The story centres around the mundane life of Josie, (played by the marvellous Pat Shortt) who works in the small local garage. He has some learning difficulties, and is employed by the owner (John Keogh, a familiar face) to serve the petrol and oil, and do the everyday jobs around the place. He also lives there, in a small room at the rear, and we very quickly see that this is his entire world, and that he knows and understands little else. Josie’s life follows the same routine. He encounters his regular customers, and is visited by the owner. In between, he sits in a chair outside, watching the road.
After work, he wanders into the local town. On the way, we see him taking apples to a horse tied up in a nearby field. This sad animal seems to be his only friend, but he also seeks company with the regular drinkers in his local bar. They tease him, and take advantage of his disability, but he does find kindness to some degree from the local shopkeeper Carmel, (Ann-Marie Duff) who treats him well.
One day the owner arrives, along with David, (Conor Ryan) the son of his girlfriend. He tells Josie that he has hired the teenager to work part-time in the garage. As there is obviously not enough work for two people, we are left to presume that this has been done to help the boy get some money, or to please the owner’s partner. Josie enjoys having the company though, and shows David around, feeling good that he is now in charge.
He strikes up a friendship with David, and accompanies him to late-night drinking sessions with other local youngsters, alongside the railway tracks. Josie is happy to buy beer for them, and pleased to be accepted as part of their small circle. This gives him new confidence, and one night at the local bar, he asks Carmel to dance. She can see that he is attracted to her, but has to tell him that she can never feel the same way, showing another side of her nature. Shortt portrays this rejection perfectly, and his expressions and awkward movements tell us all we need to know. He develops his friendship with David, inviting him to stay for beers after work. The boy doesn’t make fun of him, and talks to him like a friend.

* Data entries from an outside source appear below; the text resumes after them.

-- pv_equiv track=rewrite | github.com/fengyu586/Leetcode | Array/54. Spiral Matrix.py | sprial_coords
-- ===== SOURCE A (Python) =====
-- def sprial_coords(r1, c1, r2, c2):
--     for c in range(c1, c2+1):
--         yield r1, c
--     for r in range(r1+1, r2+1):
--         yield r, c2
--     if r1 < r2 and c1 < c2:
--         for c in range(c2-1, c1, -1):
--             yield r2, c
--         for r in range(r2, r1, -1):
--             yield r, c1
-- ===== SOURCE B (Python) =====
-- def sprial_coords(r1, c1, r2, c2):
--     # Closed-form indexing: compute the four segment lengths once, then
--     # generate the k-th perimeter coordinate directly from k.
--     top = max(c2 - c1 + 1, 0)
--     right = max(r2 - r1, 0)
--     closed = r1 < r2 and c1 < c2
--     bottom = c2 - c1 - 1 if closed else 0
--     left = r2 - r1 if closed else 0
--     for k in range(top + right + bottom + left):
--         if k < top:
--             yield r1, c1 + k
--         elif k < top + right:
--             yield r1 + 1 + (k - top), c2
--         elif k < top + right + bottom:
--             yield r2, c2 - 1 - (k - top - right)
--         else:
--             yield r2 - (k - top - right - bottom), c1
-- ===== Notes on version B (the rewrite author's own statement) =====
-- stated objective: alternative
-- what changed: B replaces A's four sequential yield loops (two ascending, two descending under a guard) by one pass over a single index range of the precomputed perimeter length, computing the k-th coordinate in closed form from k.
import Mathlib
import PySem

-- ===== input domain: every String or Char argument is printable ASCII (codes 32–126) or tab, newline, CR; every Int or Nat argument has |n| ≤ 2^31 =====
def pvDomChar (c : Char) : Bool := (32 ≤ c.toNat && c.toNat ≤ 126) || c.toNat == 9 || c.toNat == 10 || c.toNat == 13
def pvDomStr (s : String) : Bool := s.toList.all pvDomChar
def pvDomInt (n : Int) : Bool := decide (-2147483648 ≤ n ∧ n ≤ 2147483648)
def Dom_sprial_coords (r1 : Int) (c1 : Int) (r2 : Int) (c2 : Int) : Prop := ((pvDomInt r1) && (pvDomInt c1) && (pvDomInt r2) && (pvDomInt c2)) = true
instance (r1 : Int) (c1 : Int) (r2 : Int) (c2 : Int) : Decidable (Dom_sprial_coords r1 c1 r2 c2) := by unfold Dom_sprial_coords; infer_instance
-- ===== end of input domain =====

-- B generates the k-th perimeter coordinate in closed form from one index range
-- instead of A's four sequential loops; alternative decomposition, same cost.
-- A is a Python generator; both ports return the list of yielded pairs.

-- ===== PORT A =====
-- each 'for … yield' loop becomes a map over the same range, concatenated in order
def sprial_coords (r1 : Int) (c1 : Int) (r2 : Int) (c2 : Int) : List (Int × Int) :=
  ((PySem.List.pyRange c1 (c2 + 1) 1).map (fun c => (r1, c))) ++
  ((PySem.List.pyRange (r1 + 1) (r2 + 1) 1).map (fun r => (r, c2))) ++
  (if r1 < r2 ∧ c1 < c2 then
      ((PySem.List.pyRange (c2 - 1) c1 (-1)).map (fun c => (r2, c))) ++
      ((PySem.List.pyRange r2 r1 (-1)).map (fun r => (r, c1)))
    else [])

-- ===== PORT B =====
def sprial_coords_alt (r1 : Int) (c1 : Int) (r2 : Int) (c2 : Int) : List (Int × Int) :=
  let top := max (c2 - c1 + 1) 0
  let right := max (r2 - r1) 0
  let bottom := if r1 < r2 ∧ c1 < c2 then c2 - c1 - 1 else 0
  let left := if r1 < r2 ∧ c1 < c2 then r2 - r1 else 0
  (PySem.List.pyRange 0 (top + right + bottom + left) 1).map (fun k =>
    if k < top then (r1, c1 + k)
    else if k < top + right then (r1 + 1 + (k - top), c2)
    else if k < top + right + bottom then (r2, c2 - 1 - (k - top - right))
    else (r2 - (k - top - right - bottom), c1))

-- ===== PRECONDITION & SPEC =====
def Spec_sprial_coords (r1 : Int) (c1 : Int) (r2 : Int) (c2 : Int) (out : List (Int × Int)) : Prop := out = sprial_coords_alt r1 c1 r2 c2
instance (r1 : Int) (c1 : Int) (r2 : Int) (c2 : Int) (out : List (Int × Int)) : Decidable (Spec_sprial_coords r1 c1 r2 c2 out) := by unfold Spec_sprial_coords; infer_instance

-- ===== CLAIM (what is proved, stated in full; the proofs are below) =====
def Claim_equal_sprial_coords : Prop := ∀ (r1 : Int) (c1 : Int) (r2 : Int) (c2 : Int), Dom_sprial_coords r1 c1 r2 c2 → Spec_sprial_coords r1 c1 r2 c2 (sprial_coords r1 c1 r2 c2)

-- ===== LEMMAS AND PROOFS =====

-- ===== VERDICT (by name: the statement is the Claim_ definition above) =====
-- split List.range over a sum of four lengths
theorem range_split4 {α : Type} (a b c d : Nat) (f : Nat → α) :
    (List.range (a + b + c + d)).map f =
      (List.range a).map f ++ (List.range b).map (fun k => f (a + k)) ++
      (List.range c).map (fun k => f (a + b + k)) ++
      (List.range d).map (fun k => f (a + b + c + k)) := by
  simp [List.range_add, List.map_map, Function.comp_def, Nat.add_assoc, Nat.add_comm,
    Nat.add_left_comm]

-- evaluate B's indexing function on each of the four index blocks
theorem seg_congr {α : Type} (n : Nat) (f : Nat → α) (g : Nat → α)
    (h : ∀ k, k < n → f k = g k) :
    (List.range n).map f = (List.range n).map g := by
  apply List.map_congr_left
  intro k hk
  exact h k (List.mem_range.mp hk)

theorem sprial_coords_spec : Claim_equal_sprial_coords := by
  intro r1 c1 r2 c2 _
  show sprial_coords r1 c1 r2 c2 = sprial_coords_alt r1 c1 r2 c2
  unfold sprial_coords sprial_coords_alt
  simp only []
  set T := max (c2 - c1 + 1) 0 with hT
  set R := max (r2 - r1) 0 with hR
  by_cases hcl : r1 < r2 ∧ c1 < c2
  · obtain ⟨h1, h2⟩ := hcl
    rw [if_pos ⟨h1, h2⟩, if_pos ⟨h1, h2⟩, if_pos ⟨h1, h2⟩,
        PySem.List.pyRange_one c1 (c2 + 1), PySem.List.pyRange_one (r1 + 1) (r2 + 1),
        PySem.List.pyRange_neg_one (c2 - 1) c1, PySem.List.pyRange_neg_one r2 r1,
        PySem.List.pyRange_one 0]
    have hN : ((T + R + (c2 - c1 - 1) + (r2 - r1)) - 0).toNat
        = (c2 + 1 - c1).toNat + (r2 + 1 - (r1 + 1)).toNat + (c2 - 1 - c1).toNat
          + (r2 - r1).toNat := by omega
    rw [hN, range_split4]
    simp only [List.map_append, List.map_map, Function.comp_def, List.append_assoc]
    have hTv : T = c2 - c1 + 1 := by omega
    have hRv : R = r2 - r1 := by omega
    congr 1
    · apply seg_congr; intro k hk
      rw [if_pos (by push_cast; omega)]
      simp only [Prod.mk.injEq]
      constructor <;> push_cast <;> omega
    congr 1
    · apply seg_congr; intro k hk
      rw [if_neg (by push_cast; omega), if_pos (by push_cast; omega)]
      simp only [Prod.mk.injEq]
      constructor <;> push_cast <;> omega
    congr 1
    · apply seg_congr; intro k hk
      rw [if_neg (by push_cast; omega), if_neg (by push_cast; omega),
          if_pos (by push_cast; omega)]
      simp only [Prod.mk.injEq]
      constructor <;> push_cast <;> omega
    · apply seg_congr; intro k hk
      rw [if_neg (by push_cast; omega), if_neg (by push_cast; omega),
          if_neg (by push_cast; omega)]
      simp only [Prod.mk.injEq]
      constructor <;> push_cast <;> omega
  · rw [if_neg hcl, if_neg hcl, if_neg hcl,
        PySem.List.pyRange_one c1 (c2 + 1), PySem.List.pyRange_one (r1 + 1) (r2 + 1),
        PySem.List.pyRange_one 0]
    have hN : ((T + R + 0 + 0) - 0).toNat
        = (c2 + 1 - c1).toNat + (r2 + 1 - (r1 + 1)).toNat + 0 + 0 := by omega
    rw [hN, range_split4]
    simp only [List.range_zero, List.map_nil, List.append_nil, List.map_append,
      List.map_map, Function.comp_def]
    congr 1
    · apply seg_congr; intro k hk
      rw [if_pos (by push_cast; omega)]
      simp only [Prod.mk.injEq]
      constructor <;> push_cast <;> omega
    · apply seg_congr; intro k hk
      rw [if_neg (by push_cast; omega), if_pos (by push_cast; omega)]
      simp only [Prod.mk.injEq]
      constructor <;> push_cast <;> omega
-- pv_equiv track=rewrite | github.com/L2301/sgk | Components/method/count_matrix.py | count_transitions_sparse
-- ===== SOURCE A (Python) =====
-- from collections import defaultdict
--
-- VOCAB_SIZE = 50257
--
-- def ngram_to_index(ngram: tuple[int, ...], vocab_size: int = VOCAB_SIZE) -> int:
--     """
--     Convert an n-gram tuple to a flat row index.
--
--     For n-gram (t0, t1, ..., t_{n-1}):
--     index = t0 * vocab^{n-1} + t1 * vocab^{n-2} + ... + t_{n-1}
--
--     Args:
--         ngram: Tuple of token IDs
--         vocab_size: Size of vocabulary
--
--     Returns:
--         Flat index for the n-gram
--     """
--     n = len(ngram)
--     index = 0
--     for i, token in enumerate(ngram):
--         index += token * (vocab_size ** (n - 1 - i))
--     return index
--
-- def count_transitions_sparse(
--     tokens: list[int],
--     n: int,
--     s: int,
--     vocab_size: int = VOCAB_SIZE
-- ) -> dict[tuple[int, int], int]:
--     """
--     Count n-gram → token transitions in a token sequence.
--     Returns sparse representation as dict of {(row, col): count}.
--
--     Args:
--         tokens: List of token IDs
--         n: N-gram size
--         s: Skip value
--         vocab_size: Vocabulary size
--
--     Returns:
--         Dictionary mapping (ngram_index, target_token) to count
--     """
--     counts = defaultdict(int)
--     seq_len = len(tokens)
--
--     # For each valid starting position
--     # n-gram spans [i, i+n-1], target is at i+n+s
--     for i in range(seq_len - n - s):
--         ngram = tuple(tokens[i:i + n])
--         target = tokens[i + n + s]
--
--         ngram_idx = ngram_to_index(ngram, vocab_size)
--         counts[(ngram_idx, target)] += 1
--
--     return dict(counts)
-- ===== SOURCE B (Python) =====
-- VOCAB_SIZE = 50257
--
-- def count_transitions_sparse(tokens, n, s, vocab_size=VOCAB_SIZE):
--     """Rolling-window variant: Horner index for the first n-gram, then each
--     next index is derived from the previous one with one precomputed power."""
--     L = len(tokens)
--     m = L - n - s
--     counts = {}
--     if m <= 0:
--         return counts
--     p = vocab_size ** (n - 1)
--     idx = 0
--     for t in tokens[:n]:
--         idx = idx * vocab_size + t
--     for i in range(m):
--         key = (idx, tokens[i + n + s])
--         counts[key] = counts.get(key, 0) + 1
--         if i + 1 < m:
--             idx = (idx - tokens[i] * p) * vocab_size + tokens[i + n]
--     return counts
-- ===== Notes on version B (the rewrite author's own statement) =====
-- stated objective: alternative
-- what changed: Replaces the per-window power-sum recomputation (ngram_to_index over each slice) by a Horner evaluation of the first window followed by a rolling index update per slide, with the single needed power precomputed.
-- outside the precondition, e.g. on count_transitions_sparse([1, 2], 0, 0, 5): A returns {(0, 1): 1, (0, 2): 1}, B returns {(0, 1): 1, (0.0, 2): 1}; on count_transitions_sparse([0, 1], -1, -1, -1): A returns {(0, 0): 2, (0, 1): 2}, B raises IndexError
import Mathlib
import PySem
-- pv_equiv track=rewrite | github.com/yifeiy3/STLTree | extensions/ConflictVerfication.py | _convertValueMap
-- ===== SOURCE A (Python) =====
-- def _convertValueMap(devicedict):
--     '''
--         create a dictionary that maps discrete device states values to indices since z3 solver can not take in strings
--     '''
--     valuemap = {}
--     for devices in devicedict.keys():
--         d = {}
--         continuous = False
--         for i in range(len(devicedict[devices])):
--             stateval = devicedict[devices][i]
--             try:
--                 int(stateval)
--             except ValueError:
--                 d[stateval] = i
--             else: #dont care about continuous variables
--                 continuous = True
--                 break
--         if not continuous:
--             valuemap[devices] = d
--     return valuemap
-- ===== SOURCE B (Python) =====
-- def _isint(s):
--     try:
--         int(s)
--         return True
--     except ValueError:
--         return False
--
-- def _convertValueMap(devicedict):
--     valuemap = {}
--     for device, states in devicedict.items():
--         if not any(_isint(s) for s in states):
--             valuemap[device] = {s: i for i, s in enumerate(states)}
--     return valuemap
-- ===== Notes on version B (the rewrite author's own statement) =====
-- stated objective: simpler
-- what changed: Replaces A's single early-breaking index loop that builds a partial dict and then discards it on break with a separate continuity test (any state parses as int) followed by a dict comprehension over enumerate; the try/except is isolated in a tiny _isint helper.
import Mathlib
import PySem

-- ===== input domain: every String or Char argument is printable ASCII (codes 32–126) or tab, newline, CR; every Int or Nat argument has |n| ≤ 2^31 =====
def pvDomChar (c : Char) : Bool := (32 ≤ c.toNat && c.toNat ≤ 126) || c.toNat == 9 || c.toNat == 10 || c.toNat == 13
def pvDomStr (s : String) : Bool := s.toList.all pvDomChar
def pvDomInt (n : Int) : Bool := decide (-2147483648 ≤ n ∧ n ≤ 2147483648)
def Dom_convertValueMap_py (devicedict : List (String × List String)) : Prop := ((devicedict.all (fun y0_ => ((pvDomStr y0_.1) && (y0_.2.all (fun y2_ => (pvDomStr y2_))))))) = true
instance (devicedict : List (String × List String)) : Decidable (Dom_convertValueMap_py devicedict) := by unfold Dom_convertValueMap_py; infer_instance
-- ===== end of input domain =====

-- B replaces A's early-breaking index loop (building a partial dict discarded on break)
-- with a separate any-parses-as-int continuity test followed by a comprehension; objective: simpler.


-- ===== PORT A =====
-- inner loop: for i in range(len(states)): try int → break (none); except → d[s]=i
def cvmLoopA : List String → Int → PySem.Dict String Int → Option (PySem.Dict String Int)
  | [], _, d => some d
  | s :: rest, i, d =>
    match PySem.Int.ofStr? s with
    | some _ => none                                -- continuous = True; break
    | none => cvmLoopA rest (i + 1) (d.insert s i)  -- d[stateval] = i

def convertValueMap_py (devicedict : List (String × List String)) : List (String × List (String × Int)) :=
  ((PySem.Dict.ofList devicedict).keys.foldl (fun vm dev =>
      match cvmLoopA ((PySem.Dict.ofList devicedict).getD dev []) 0 PySem.Dict.empty with
      | some d => vm.insert dev d.items
      | none => vm)
    (PySem.Dict.empty : PySem.Dict String (List (String × Int)))).items

-- ===== PORT B =====
def cvmIsInt (s : String) : Bool := (PySem.Int.ofStr? s).isSome

-- {s: i for i, s in enumerate(states)}
def cvmIndexMap (states : List String) : PySem.Dict String Int :=
  (PySem.List.enumerate states 0).foldl (fun d p => d.insert p.2 p.1) PySem.Dict.empty

def convertValueMap_py_alt (devicedict : List (String × List String)) : List (String × List (String × Int)) :=
  ((PySem.Dict.ofList devicedict).keys.foldl (fun vm dev =>
      if ((PySem.Dict.ofList devicedict).getD dev []).any cvmIsInt then vm
      else vm.insert dev (cvmIndexMap ((PySem.Dict.ofList devicedict).getD dev [])).items)
    (PySem.Dict.empty : PySem.Dict String (List (String × Int)))).items

-- ===== PRECONDITION & SPEC =====
def Spec_convertValueMap_py (devicedict : List (String × List String)) (out : List (String × List (String × Int))) : Prop := out = convertValueMap_py_alt devicedict
instance (devicedict : List (String × List String)) (out : List (String × List (String × Int))) : Decidable (Spec_convertValueMap_py devicedict out) := by unfold Spec_convertValueMap_py; infer_instance

-- ===== CLAIM (what is proved, stated in full; the proofs are below) =====
def Claim_equal_convertValueMap_py : Prop := ∀ (devicedict : List (String × List String)), Dom_convertValueMap_py devicedict → Spec_convertValueMap_py devicedict (convertValueMap_py devicedict)

-- ===== LEMMAS AND PROOFS =====

-- A's early-breaking loop equals B's any-test-then-build, for any start index and accumulator.
theorem cvmLoopA_eq (states : List String) : ∀ (i : Int) (d : PySem.Dict String Int),
    cvmLoopA states i d =
      if states.any cvmIsInt then none
      else some ((PySem.List.enumerate states i).foldl (fun d p => d.insert p.2 p.1) d) := by
  induction states with
  | nil => intro i d; simp [cvmLoopA, PySem.List.enumerate_nil]
  | cons s rest ih =>
    intro i d
    simp only [cvmLoopA, List.any_cons, PySem.List.enumerate_cons, List.foldl_cons]
    cases h : PySem.Int.ofStr? s with
    | some v => simp [cvmIsInt, h]
    | none => simp [cvmIsInt, h, ih]

theorem convertValueMap_py_eq (devicedict : List (String × List String)) :
    convertValueMap_py devicedict = convertValueMap_py_alt devicedict := by
  unfold convertValueMap_py convertValueMap_py_alt
  congr 1
  apply PySem.List.foldl_congr_mem
  intro vm dev _
  rw [cvmLoopA_eq]
  by_cases h : (((PySem.Dict.ofList devicedict).getD dev []).any cvmIsInt) = true
  · simp [h]
  · simp [h, cvmIndexMap]

-- ===== VERDICT (by name: the statement is the Claim_ definition above) =====
theorem convertValueMap_py_spec : Claim_equal_convertValueMap_py := by
  intro devicedict _
  exact convertValueMap_py_eq devicedict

One of the regular customers, Dan (played with his usual cheekiness by George Costigan) is a long-distance lorry driver. On a return trip from Europe, he brings Josie a gift. It is a VHS tape of a pornographic film, something unknown to the innocent man. It seems to Josie that this is probably something done by most men, watching such films, and he sees nothing wrong in it. He watches it as he might watch a cartoon, and there is nothing salacious in his manner. One evening after work, he thinks that he might ingratiate himself further with David, and invites him into his back room, to drink beer, and watch the film. However, David becomes uncomfortable, and goes home, leaving the hapless Josie to wonder what he has said or done wrong.
When David returns to work, he declines to stay for beers after, and is met by his friend Declan, who is unkind to Josie, and openly sneers at him. It is obvious from this point, that the story has taken a much darker turn. The Police arrive the next day, and take Josie off for questioning. Declan has informed David’s mother about the film incident, and she has reported Josie for encouraging under-age boys to drink, and to watch pornography. The policeman interviewing him is kind, and realises what has actually gone on, but his hands are tied by the law. He informs the confused and scared Josie that he will be reprimanded for the offence, but no further charges will be brought against him. For Josie, it was all just something between men, a joke, a diversion, something to gain acceptance in the outside world. His true child-like character cannot deal with the events that have spiralled out of control. Back at home in his small room, Josie experiences the full realisation of the consequences of his actions, and Shortt plays the scene with restrained but intense emotion, as he hangs his head in complete despair.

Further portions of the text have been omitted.